▶ WORK INSTRUCTIONS
Copy exactly the lines of the records below, and only those lines, beginning with the line that contains "def maxCount1_alt (banned" and ending with the line that contains "-- Pre_ excludes".
□ □ □ □ □
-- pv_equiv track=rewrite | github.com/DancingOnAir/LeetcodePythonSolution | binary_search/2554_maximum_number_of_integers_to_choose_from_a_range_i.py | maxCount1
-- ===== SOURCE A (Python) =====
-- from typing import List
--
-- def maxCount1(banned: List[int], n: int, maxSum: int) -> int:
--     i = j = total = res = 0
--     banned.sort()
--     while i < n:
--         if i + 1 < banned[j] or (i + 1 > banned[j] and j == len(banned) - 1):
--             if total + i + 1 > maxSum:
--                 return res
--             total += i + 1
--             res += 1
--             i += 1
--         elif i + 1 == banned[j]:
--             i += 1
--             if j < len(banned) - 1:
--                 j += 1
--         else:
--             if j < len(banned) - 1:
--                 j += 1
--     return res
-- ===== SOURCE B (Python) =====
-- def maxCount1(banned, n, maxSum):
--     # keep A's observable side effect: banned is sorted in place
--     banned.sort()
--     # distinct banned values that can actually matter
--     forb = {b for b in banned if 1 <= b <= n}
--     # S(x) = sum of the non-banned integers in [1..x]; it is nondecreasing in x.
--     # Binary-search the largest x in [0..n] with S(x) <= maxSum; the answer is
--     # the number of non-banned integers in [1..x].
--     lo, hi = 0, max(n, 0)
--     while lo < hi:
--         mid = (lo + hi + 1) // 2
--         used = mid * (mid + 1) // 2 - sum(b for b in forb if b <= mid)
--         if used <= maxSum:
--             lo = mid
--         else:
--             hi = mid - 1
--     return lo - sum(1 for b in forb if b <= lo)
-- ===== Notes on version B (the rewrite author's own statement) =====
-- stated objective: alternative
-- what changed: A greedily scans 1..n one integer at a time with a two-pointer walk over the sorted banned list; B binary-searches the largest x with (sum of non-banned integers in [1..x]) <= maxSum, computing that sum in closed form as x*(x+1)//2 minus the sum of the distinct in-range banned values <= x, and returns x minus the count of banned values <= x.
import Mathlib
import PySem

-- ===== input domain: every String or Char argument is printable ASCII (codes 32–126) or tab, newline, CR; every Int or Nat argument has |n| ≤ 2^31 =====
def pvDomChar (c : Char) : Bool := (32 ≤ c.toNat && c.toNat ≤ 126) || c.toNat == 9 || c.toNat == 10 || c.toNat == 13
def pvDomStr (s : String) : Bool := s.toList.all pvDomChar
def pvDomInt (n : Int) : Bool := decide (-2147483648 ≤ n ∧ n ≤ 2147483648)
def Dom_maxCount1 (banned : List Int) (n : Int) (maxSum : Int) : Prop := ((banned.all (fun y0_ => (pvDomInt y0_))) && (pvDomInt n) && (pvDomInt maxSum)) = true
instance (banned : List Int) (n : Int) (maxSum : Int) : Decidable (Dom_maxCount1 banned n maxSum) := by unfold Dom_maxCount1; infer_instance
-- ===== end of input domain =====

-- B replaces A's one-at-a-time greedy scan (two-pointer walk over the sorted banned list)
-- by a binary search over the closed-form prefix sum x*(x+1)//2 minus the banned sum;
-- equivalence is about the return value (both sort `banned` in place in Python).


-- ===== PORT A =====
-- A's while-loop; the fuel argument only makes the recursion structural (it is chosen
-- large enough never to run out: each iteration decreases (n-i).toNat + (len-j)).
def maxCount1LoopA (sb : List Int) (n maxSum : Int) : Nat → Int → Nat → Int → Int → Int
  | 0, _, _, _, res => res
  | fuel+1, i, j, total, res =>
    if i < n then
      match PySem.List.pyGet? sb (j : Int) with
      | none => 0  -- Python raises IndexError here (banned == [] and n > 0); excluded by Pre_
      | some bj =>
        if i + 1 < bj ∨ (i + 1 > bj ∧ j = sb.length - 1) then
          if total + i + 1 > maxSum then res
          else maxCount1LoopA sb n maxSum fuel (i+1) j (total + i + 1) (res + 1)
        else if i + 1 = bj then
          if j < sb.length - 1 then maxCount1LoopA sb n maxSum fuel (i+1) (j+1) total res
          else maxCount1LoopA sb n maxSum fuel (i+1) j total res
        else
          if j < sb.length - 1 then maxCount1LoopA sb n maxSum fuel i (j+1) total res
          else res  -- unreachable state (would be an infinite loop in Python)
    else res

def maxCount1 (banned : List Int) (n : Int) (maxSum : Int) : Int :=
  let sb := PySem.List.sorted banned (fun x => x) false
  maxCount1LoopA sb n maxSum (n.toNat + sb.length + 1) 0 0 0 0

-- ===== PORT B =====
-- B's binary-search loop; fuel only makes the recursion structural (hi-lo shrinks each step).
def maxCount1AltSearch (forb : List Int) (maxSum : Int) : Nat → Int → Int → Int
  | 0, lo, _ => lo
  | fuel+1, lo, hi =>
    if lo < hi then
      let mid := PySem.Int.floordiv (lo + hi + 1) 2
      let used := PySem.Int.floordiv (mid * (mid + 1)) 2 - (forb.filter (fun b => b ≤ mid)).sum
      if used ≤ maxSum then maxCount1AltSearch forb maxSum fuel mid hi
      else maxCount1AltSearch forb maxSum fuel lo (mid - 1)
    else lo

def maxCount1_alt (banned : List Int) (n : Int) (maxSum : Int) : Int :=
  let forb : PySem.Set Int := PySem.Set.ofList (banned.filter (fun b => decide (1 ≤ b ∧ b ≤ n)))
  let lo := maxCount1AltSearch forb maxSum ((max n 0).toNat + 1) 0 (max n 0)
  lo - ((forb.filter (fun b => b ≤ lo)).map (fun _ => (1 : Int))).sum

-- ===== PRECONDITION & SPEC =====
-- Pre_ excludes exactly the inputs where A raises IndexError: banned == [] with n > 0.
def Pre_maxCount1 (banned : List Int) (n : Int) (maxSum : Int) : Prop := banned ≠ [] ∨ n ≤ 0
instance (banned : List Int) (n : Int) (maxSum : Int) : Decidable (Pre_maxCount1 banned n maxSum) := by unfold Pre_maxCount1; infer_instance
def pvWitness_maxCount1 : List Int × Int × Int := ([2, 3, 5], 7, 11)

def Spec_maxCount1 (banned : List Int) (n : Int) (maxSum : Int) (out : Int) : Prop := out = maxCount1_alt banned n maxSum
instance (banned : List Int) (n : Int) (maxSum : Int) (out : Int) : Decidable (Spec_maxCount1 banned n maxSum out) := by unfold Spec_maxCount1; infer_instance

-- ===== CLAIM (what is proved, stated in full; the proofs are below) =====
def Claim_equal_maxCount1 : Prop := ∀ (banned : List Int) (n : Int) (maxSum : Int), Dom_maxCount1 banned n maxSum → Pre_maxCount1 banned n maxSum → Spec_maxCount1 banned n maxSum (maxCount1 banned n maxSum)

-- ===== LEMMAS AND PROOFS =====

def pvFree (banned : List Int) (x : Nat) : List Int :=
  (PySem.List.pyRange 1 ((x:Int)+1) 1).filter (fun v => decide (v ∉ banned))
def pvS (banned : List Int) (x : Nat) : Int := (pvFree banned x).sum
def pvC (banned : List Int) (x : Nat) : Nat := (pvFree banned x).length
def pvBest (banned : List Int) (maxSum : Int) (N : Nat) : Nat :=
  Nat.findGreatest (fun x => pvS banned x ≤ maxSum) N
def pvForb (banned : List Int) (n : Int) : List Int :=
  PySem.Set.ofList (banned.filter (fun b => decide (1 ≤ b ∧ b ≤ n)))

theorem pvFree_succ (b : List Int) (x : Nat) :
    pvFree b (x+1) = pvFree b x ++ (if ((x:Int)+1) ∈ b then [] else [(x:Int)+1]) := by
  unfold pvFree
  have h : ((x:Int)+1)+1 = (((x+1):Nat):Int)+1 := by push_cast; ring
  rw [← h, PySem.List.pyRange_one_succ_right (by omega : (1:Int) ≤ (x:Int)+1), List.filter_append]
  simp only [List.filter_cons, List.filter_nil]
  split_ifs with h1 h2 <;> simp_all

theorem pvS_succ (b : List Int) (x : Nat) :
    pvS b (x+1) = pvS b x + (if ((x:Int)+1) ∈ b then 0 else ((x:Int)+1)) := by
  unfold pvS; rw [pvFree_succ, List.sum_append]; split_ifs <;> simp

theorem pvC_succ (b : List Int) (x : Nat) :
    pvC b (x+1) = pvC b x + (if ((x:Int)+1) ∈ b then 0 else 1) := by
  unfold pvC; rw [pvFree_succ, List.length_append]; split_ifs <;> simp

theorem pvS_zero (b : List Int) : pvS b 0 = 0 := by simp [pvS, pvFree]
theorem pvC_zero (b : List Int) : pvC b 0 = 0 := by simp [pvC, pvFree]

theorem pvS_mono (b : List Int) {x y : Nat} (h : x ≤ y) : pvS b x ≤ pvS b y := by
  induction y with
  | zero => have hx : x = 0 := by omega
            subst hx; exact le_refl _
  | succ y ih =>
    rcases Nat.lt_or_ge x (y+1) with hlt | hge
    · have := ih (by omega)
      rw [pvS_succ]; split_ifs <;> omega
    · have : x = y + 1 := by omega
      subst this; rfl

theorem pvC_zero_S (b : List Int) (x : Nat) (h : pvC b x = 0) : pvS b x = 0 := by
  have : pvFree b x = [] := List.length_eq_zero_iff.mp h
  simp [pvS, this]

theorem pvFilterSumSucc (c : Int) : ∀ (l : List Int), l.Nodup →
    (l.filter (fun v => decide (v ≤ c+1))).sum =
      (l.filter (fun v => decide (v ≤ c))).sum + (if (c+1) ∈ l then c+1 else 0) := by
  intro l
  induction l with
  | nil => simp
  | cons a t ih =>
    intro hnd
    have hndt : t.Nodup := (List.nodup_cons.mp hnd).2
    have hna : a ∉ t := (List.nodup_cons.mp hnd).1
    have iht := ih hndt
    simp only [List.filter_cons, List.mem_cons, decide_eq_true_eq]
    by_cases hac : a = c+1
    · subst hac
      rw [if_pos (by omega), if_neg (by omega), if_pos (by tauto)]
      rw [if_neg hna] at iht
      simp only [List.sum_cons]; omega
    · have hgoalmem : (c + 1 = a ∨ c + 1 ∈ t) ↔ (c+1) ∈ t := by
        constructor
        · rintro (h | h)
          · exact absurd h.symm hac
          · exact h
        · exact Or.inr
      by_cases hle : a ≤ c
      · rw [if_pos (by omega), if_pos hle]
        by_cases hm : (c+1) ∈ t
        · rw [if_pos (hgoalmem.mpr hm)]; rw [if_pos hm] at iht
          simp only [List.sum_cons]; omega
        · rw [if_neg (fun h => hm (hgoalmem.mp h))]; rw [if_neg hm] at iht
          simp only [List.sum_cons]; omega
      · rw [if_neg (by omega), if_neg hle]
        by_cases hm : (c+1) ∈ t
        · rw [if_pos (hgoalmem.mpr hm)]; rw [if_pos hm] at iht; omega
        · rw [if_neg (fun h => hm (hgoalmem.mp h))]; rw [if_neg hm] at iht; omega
□ □ □ □ □
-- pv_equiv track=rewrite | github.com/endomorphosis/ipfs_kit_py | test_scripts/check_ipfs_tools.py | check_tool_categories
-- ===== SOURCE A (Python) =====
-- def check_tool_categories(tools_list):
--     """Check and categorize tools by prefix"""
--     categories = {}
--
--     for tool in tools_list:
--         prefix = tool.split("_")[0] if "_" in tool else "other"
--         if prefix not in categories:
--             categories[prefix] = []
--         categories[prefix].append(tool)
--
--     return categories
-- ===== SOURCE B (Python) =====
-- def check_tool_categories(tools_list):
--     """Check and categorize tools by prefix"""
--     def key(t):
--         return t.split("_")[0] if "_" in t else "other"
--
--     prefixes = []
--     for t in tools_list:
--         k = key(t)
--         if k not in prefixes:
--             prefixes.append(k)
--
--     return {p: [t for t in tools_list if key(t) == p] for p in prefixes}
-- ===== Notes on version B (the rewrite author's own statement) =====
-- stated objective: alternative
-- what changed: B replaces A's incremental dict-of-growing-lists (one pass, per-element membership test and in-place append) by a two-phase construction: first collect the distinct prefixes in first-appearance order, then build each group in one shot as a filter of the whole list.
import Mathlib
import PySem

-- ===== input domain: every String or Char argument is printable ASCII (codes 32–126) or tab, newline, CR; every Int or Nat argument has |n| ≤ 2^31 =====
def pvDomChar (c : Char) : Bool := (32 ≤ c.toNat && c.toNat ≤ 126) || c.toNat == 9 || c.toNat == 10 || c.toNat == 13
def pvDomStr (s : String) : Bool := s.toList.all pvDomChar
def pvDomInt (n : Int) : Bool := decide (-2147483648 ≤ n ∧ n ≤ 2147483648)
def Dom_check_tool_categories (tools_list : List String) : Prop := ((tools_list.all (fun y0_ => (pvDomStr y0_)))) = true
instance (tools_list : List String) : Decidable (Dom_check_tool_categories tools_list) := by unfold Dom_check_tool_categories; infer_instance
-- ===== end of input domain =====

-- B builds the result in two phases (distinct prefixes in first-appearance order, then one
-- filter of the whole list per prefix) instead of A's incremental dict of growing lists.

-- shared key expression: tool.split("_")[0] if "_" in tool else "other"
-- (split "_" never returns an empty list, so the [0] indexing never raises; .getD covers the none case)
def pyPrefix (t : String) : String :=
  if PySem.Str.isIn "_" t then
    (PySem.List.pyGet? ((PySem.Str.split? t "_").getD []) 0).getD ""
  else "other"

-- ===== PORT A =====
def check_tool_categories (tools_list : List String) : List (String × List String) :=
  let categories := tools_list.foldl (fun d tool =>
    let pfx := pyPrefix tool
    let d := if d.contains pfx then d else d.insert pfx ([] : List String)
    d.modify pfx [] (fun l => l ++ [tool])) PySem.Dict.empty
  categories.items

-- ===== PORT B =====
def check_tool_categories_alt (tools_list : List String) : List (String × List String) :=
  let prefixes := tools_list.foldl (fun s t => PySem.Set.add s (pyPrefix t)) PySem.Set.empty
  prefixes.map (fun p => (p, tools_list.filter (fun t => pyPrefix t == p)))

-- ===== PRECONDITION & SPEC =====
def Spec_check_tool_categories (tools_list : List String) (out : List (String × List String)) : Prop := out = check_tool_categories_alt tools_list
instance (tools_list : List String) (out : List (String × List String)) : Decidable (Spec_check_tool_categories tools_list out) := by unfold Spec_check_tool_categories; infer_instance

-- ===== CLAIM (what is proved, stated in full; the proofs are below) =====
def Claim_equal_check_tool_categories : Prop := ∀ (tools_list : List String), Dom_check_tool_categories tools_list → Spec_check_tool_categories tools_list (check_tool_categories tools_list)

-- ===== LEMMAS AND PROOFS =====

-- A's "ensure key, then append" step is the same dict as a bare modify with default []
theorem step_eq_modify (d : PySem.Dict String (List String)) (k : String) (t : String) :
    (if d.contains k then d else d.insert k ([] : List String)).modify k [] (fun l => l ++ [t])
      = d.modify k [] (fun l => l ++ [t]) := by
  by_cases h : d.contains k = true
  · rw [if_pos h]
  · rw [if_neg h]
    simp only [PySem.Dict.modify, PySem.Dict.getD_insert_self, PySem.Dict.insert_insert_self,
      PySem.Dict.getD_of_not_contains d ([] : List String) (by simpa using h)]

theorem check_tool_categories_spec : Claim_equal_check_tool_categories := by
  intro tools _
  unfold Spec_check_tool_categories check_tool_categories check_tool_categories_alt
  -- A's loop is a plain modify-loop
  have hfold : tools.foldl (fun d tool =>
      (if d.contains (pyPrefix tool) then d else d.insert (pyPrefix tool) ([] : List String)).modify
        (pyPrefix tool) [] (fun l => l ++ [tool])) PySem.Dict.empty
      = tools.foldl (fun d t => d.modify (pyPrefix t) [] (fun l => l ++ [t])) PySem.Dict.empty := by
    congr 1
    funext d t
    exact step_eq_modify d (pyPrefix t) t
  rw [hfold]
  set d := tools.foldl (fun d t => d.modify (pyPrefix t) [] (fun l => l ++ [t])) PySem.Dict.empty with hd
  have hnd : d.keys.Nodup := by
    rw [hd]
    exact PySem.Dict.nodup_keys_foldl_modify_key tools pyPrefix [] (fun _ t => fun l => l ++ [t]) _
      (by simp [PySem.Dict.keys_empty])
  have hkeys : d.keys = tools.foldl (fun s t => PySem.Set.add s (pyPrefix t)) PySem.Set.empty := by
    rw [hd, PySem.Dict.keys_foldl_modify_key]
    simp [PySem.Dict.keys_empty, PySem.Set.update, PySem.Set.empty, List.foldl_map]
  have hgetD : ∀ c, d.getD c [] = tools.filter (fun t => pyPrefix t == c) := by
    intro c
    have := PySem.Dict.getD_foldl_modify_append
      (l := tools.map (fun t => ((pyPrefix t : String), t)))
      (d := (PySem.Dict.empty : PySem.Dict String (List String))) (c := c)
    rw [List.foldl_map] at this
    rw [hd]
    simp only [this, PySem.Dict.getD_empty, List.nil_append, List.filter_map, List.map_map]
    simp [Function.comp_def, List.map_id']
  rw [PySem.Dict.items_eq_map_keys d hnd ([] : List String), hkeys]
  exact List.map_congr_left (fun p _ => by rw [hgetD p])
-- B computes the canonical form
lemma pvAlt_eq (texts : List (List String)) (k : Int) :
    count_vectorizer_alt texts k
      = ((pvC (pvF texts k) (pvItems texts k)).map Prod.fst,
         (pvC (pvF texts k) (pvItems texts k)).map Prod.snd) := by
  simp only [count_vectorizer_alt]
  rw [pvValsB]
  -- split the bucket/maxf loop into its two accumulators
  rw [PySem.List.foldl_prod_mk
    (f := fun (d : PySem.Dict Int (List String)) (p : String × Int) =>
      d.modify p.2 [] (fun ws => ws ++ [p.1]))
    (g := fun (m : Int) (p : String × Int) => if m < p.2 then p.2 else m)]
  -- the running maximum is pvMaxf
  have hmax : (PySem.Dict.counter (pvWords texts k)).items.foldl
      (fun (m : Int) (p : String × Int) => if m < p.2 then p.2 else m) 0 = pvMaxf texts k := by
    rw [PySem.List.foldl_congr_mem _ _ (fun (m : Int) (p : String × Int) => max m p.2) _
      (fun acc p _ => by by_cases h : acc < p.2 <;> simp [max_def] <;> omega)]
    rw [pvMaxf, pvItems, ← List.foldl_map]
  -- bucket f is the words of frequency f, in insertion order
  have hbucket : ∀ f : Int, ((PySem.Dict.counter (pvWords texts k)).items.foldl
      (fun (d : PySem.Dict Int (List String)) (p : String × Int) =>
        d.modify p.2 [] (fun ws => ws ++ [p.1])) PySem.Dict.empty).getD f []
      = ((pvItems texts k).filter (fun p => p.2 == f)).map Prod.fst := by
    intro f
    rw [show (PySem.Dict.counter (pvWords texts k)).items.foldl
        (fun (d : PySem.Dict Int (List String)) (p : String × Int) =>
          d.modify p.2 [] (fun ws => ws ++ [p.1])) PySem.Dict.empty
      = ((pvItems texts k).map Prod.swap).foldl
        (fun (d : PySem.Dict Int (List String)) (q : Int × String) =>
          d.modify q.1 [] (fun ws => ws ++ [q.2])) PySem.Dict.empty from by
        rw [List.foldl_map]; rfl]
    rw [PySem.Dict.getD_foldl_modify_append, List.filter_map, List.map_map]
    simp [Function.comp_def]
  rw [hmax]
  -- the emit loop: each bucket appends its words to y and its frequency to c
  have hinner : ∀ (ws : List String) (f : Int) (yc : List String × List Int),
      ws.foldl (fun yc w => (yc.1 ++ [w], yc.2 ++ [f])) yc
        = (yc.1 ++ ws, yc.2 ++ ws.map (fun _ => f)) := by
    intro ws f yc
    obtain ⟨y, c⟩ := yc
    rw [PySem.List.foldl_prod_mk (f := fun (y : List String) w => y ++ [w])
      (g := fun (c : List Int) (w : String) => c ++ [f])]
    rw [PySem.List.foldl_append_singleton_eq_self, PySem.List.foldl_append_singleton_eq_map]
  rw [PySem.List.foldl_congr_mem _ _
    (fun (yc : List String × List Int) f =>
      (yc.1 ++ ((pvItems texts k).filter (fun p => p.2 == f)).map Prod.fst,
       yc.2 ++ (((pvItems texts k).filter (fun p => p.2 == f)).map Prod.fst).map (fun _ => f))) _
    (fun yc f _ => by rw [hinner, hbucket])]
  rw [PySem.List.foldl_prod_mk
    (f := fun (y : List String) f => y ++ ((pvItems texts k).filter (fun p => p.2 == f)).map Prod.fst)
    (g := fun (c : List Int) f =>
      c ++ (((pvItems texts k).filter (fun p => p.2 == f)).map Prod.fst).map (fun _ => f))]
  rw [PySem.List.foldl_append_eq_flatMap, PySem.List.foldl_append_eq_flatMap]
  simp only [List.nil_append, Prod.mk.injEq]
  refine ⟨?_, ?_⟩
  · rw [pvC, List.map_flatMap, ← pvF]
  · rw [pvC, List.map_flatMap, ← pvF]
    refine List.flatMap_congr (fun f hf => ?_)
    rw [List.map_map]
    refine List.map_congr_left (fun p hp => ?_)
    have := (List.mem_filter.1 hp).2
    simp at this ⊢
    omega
□ □ □ □ □
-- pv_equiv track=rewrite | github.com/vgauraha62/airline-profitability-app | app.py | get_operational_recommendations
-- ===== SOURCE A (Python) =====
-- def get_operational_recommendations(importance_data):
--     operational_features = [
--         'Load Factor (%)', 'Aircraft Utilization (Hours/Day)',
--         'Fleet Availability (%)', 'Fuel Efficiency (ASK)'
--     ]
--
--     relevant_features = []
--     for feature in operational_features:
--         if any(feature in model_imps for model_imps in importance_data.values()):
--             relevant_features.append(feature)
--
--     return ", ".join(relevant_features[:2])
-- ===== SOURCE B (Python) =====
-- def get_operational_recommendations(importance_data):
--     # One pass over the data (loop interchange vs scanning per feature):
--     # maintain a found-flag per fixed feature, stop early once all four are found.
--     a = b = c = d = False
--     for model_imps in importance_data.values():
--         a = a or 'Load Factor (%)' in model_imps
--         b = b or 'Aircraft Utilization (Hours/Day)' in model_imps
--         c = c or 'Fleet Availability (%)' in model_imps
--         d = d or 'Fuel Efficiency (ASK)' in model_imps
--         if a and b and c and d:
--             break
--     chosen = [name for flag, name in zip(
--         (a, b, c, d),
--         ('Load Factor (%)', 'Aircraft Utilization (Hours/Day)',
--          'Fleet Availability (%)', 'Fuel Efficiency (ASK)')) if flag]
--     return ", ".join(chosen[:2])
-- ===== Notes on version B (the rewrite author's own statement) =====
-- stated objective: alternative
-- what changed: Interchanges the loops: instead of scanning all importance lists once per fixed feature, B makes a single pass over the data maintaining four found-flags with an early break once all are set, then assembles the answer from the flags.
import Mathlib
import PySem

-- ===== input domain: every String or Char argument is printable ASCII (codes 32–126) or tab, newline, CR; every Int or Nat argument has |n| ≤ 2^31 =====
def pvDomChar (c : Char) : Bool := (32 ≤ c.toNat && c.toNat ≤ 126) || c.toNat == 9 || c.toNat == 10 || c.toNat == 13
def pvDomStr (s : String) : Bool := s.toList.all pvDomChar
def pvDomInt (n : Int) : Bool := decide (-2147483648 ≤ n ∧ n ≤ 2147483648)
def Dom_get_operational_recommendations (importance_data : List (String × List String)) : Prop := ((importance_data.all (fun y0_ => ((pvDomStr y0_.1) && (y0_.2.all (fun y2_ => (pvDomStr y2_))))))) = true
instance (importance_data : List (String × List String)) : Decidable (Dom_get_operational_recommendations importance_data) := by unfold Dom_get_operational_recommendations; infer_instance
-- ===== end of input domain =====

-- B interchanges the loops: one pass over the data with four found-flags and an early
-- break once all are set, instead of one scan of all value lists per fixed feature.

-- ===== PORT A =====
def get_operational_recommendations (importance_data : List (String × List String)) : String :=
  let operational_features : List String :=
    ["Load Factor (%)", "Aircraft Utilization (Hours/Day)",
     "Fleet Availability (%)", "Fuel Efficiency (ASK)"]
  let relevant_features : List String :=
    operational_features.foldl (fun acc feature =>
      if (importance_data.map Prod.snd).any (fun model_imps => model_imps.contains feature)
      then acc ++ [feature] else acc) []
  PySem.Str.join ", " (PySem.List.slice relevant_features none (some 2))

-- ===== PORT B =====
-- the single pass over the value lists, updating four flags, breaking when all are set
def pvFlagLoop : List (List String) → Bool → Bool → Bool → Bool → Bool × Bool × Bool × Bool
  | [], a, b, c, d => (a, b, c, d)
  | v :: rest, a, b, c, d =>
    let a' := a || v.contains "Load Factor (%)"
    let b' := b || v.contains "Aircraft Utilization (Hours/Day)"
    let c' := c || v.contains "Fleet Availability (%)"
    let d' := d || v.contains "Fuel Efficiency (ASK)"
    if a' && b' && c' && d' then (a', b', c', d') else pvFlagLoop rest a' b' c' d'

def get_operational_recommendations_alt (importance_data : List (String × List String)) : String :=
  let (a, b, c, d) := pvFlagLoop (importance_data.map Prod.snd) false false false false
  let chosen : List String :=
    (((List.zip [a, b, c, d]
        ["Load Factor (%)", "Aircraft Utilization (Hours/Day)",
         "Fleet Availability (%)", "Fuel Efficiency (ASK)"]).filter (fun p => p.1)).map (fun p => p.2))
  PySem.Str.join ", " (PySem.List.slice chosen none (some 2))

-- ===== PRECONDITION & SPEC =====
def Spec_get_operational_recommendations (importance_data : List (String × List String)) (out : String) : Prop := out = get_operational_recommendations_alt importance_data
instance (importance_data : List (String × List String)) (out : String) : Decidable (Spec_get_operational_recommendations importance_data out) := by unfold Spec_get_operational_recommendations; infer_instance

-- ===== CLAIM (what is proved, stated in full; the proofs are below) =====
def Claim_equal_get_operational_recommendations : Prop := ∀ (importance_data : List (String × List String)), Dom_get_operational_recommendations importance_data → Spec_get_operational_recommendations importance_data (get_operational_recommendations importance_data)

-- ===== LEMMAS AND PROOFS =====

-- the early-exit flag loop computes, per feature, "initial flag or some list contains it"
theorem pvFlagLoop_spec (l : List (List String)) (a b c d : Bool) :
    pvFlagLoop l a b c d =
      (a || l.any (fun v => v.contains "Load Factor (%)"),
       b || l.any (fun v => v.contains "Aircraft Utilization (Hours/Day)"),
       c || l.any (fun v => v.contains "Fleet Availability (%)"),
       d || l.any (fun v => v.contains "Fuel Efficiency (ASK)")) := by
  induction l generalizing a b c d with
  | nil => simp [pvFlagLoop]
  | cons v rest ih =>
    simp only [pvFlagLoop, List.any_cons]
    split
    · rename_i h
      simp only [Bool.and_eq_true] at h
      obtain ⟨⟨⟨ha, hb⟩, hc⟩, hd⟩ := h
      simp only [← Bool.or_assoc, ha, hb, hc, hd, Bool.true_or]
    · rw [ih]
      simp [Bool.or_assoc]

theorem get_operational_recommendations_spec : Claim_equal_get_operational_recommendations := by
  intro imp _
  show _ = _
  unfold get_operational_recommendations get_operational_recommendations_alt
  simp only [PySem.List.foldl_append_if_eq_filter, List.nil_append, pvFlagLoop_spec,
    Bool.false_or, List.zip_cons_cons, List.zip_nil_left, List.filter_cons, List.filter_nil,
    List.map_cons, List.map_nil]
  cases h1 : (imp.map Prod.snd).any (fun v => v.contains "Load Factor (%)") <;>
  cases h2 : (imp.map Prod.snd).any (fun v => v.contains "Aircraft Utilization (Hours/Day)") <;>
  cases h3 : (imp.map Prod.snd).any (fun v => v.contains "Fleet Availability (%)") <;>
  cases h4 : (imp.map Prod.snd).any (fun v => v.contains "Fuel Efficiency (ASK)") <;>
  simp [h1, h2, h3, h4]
□ □ □ □ □
▶ EXERCISE RESULT
def maxCount1_alt (banned : List Int) (n : Int) (maxSum : Int) : Int :=
  let forb : PySem.Set Int := PySem.Set.ofList (banned.filter (fun b => decide (1 ≤ b ∧ b ≤ n)))
  let lo := maxCount1AltSearch forb maxSum ((max n 0).toNat + 1) 0 (max n 0)
  lo - ((forb.filter (fun b => b ≤ lo)).map (fun _ => (1 : Int))).sum

-- ===== PRECONDITION & SPEC =====
-- Pre_ excludes exactly the inputs where A raises IndexError: banned == [] with n > 0.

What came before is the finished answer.